Amid the dual crises of a nationwide housing shortage and the COVID-19 pandemic, various policymakers and advocates have moved to address housing stability among renters, predominantly through local policies such as rent regulation, tenant protections, and reforms to eviction processes. Government action to address the housing stability of renters was prompted by the pre-pandemic economic precarity of many households and the negative health and financial impacts of COVID-19. Some of these efforts have helped at least temporarily stabilize many households. However, many efforts to address these challenges have been controversial and consequential for property owners, and housing development stakeholders remain concerned about unintended consequences that could make property development and operations more difficult and expensive, with the long-run result being reductions in housing quality and worsened housing shortages. As the United States emerges from the pandemic, it will be critical for federal, state, and local governments to tailor policies to improve both short- and long-term stability for both renters and property owners, while also ensuring the ongoing availability of high-quality rental units, through production, preservation, and stewardship of properties.

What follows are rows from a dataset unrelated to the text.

-- pv_equiv track=rewrite | github.com/narpfel/adventofcode | 2024/21/solution.py | apply_moves_directional
-- ===== SOURCE A (Python) =====
-- DIRECTIONAL_KEYPAD = {
--     (1, 0): "^",
--     (2, 0): "A",
--     (0, 1): "<",
--     (1, 1): "v",
--     (2, 1): ">",
-- }
--
-- DIRECTIONAL_KEY_POSITION = {key: loc for loc, key in DIRECTIONAL_KEYPAD.items()}
--
-- def apply_moves_directional(moves):
--     x, y = DIRECTIONAL_KEY_POSITION["A"]
--     output = []
--     for move in moves:
--         match move:
--             case "A":
--                 output.append(DIRECTIONAL_KEYPAD[x, y])
--             case "<":
--                 x -= 1
--             case ">":
--                 x += 1
--             case "^":
--                 y -= 1
--             case "v":
--                 y += 1
--         assert (x, y) in DIRECTIONAL_KEYPAD
--     return "".join(output)
-- ===== SOURCE B (Python) =====
-- DIRECTIONAL_KEYPAD = {
--     (1, 0): "^",
--     (2, 0): "A",
--     (0, 1): "<",
--     (1, 1): "v",
--     (2, 1): ">",
-- }
--
-- _OFFSETS = {"<": (-1, 0), ">": (1, 0), "^": (0, -1), "v": (0, 1)}
--
-- # (key, direction) -> neighbouring key, precomputed once from the keypad layout
-- TRANSITIONS = {
--     (key, d): DIRECTIONAL_KEYPAD[(x + dx, y + dy)]
--     for (x, y), key in DIRECTIONAL_KEYPAD.items()
--     for d, (dx, dy) in _OFFSETS.items()
--     if (x + dx, y + dy) in DIRECTIONAL_KEYPAD
-- }
--
--
-- def apply_moves_directional(moves):
--     key = "A"
--     output = []
--     for move in moves:
--         if move == "A":
--             output.append(key)
--         elif move in "<>^v":
--             key = TRANSITIONS.get((key, move))
--             assert key is not None
--     return "".join(output)
-- ===== Notes on version B (the rewrite author's own statement) =====
-- stated objective: idiomatic
-- what changed: B maintains the current key as a symbol driven by a precomputed (key, direction) -> key transition table, instead of simulating (x, y) coordinates, rebuilding a tuple and re-checking keypad membership on every move and looking the symbol up in the keypad dict on every press.
import Mathlib
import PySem

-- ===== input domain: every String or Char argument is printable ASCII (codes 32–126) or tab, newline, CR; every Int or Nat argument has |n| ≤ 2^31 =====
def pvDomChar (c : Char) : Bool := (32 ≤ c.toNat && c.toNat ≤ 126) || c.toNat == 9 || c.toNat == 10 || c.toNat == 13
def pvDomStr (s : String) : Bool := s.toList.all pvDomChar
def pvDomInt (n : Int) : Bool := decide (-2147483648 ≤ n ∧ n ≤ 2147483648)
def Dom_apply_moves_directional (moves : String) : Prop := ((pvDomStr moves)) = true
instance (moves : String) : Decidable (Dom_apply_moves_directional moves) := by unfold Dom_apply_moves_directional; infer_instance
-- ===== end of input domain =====

-- B replaces A's (x, y) coordinate simulation by a symbol-state machine over a
-- precomputed (key, direction) -> key transition table (objective: idiomatic).


-- ===== PORT A =====
-- DIRECTIONAL_KEYPAD as an association list (dict in insertion order)
def pvKeypadA : PySem.Dict (Int × Int) String :=
  PySem.Dict.ofList [((1, 0), "^"), ((2, 0), "A"), ((0, 1), "<"), ((1, 1), "v"), ((2, 1), ">")]

-- body of A's for-loop; the DIRECTIONAL_KEYPAD lookup uses default "" — under
-- Pre_ the key is always present, so the default is never used
def pvStepA (s : Int × Int × List String) (move : Char) : Int × Int × List String :=
  let (x, y, output) := s
  if move = 'A' then (x, y, output ++ [PySem.Dict.getD pvKeypadA (x, y) ""])
  else if move = '<' then (x - 1, y, output)
  else if move = '>' then (x + 1, y, output)
  else if move = '^' then (x, y - 1, output)
  else if move = 'v' then (x, y + 1, output)
  else (x, y, output)

def apply_moves_directional (moves : String) : String :=
  PySem.Str.join "" (moves.toList.foldl pvStepA (2, 0, ([] : List String))).2.2

-- ===== PORT B =====
-- TRANSITIONS: (key, direction) -> neighbouring key, precomputed from the layout
def pvTransitions : PySem.Dict (Char × Char) Char :=
  PySem.Dict.ofList [(('^', 'v'), 'v'), (('^', '>'), 'A'),
   (('A', '<'), '^'), (('A', 'v'), '>'),
   (('<', '>'), 'v'),
   (('v', '<'), '<'), (('v', '^'), '^'), (('v', '>'), '>'),
   (('>', '<'), 'v'), (('>', '^'), 'A')]

-- body of B's for-loop; the assert fires exactly when the lookup misses, which
-- Pre_ excludes, so the default (keeping the key) is never used
def pvStepB (s : Char × List Char) (move : Char) : Char × List Char :=
  if move = 'A' then (s.1, s.2 ++ [s.1])
  else if move = '<' ∨ move = '>' ∨ move = '^' ∨ move = 'v' then
    (PySem.Dict.getD pvTransitions (s.1, move) s.1, s.2)
  else s

def apply_moves_directional_alt (moves : String) : String :=
  String.ofList (moves.toList.foldl pvStepB ('A', ([] : List Char))).2

-- ===== PRECONDITION & SPEC =====
def pvKeys : List (Int × Int) := [(1, 0), (2, 0), (0, 1), (1, 1), (2, 1)]

def pvPreStep (s : Option (Int × Int)) (c : Char) : Option (Int × Int) :=
  match s with
  | none => none
  | some (x, y) =>
    let p : Int × Int :=
      if c = '<' then (x - 1, y)
      else if c = '>' then (x + 1, y)
      else if c = '^' then (x, y - 1)
      else if c = 'v' then (x, y + 1)
      else (x, y)
    if p ∈ pvKeys then some p else none

-- Pre_ excludes exactly the inputs whose move sequence walks the cursor off the
-- keypad, where A (and B) raise AssertionError.
def Pre_apply_moves_directional (moves : String) : Prop :=
  (moves.toList.foldl pvPreStep (some (2, 0))).isSome = true
instance (moves : String) : Decidable (Pre_apply_moves_directional moves) := by
  unfold Pre_apply_moves_directional; infer_instance

def pvWitness_apply_moves_directional : String := "<A>AvA"

def Spec_apply_moves_directional (moves : String) (out : String) : Prop := out = apply_moves_directional_alt moves
instance (moves : String) (out : String) : Decidable (Spec_apply_moves_directional moves out) := by unfold Spec_apply_moves_directional; infer_instance

-- ===== CLAIM (what is proved, stated in full; the proofs are below) =====
def Claim_equal_apply_moves_directional : Prop := ∀ (moves : String), Dom_apply_moves_directional moves → Pre_apply_moves_directional moves → Spec_apply_moves_directional moves (apply_moves_directional moves)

In response, the ULI Terwilliger Center for Housing conducted an applied policy research project that engages with a wide range of practitioners representing both the tenant and real estate industry perspectives to define a vision for the tenant-landlord relationship in a post-pandemic world. Specifically, the project will evaluate the current challenges and state of practice; identify the core values and objectives that a policy framework should advance; and develop a framework to guide policymaking efforts moving forward.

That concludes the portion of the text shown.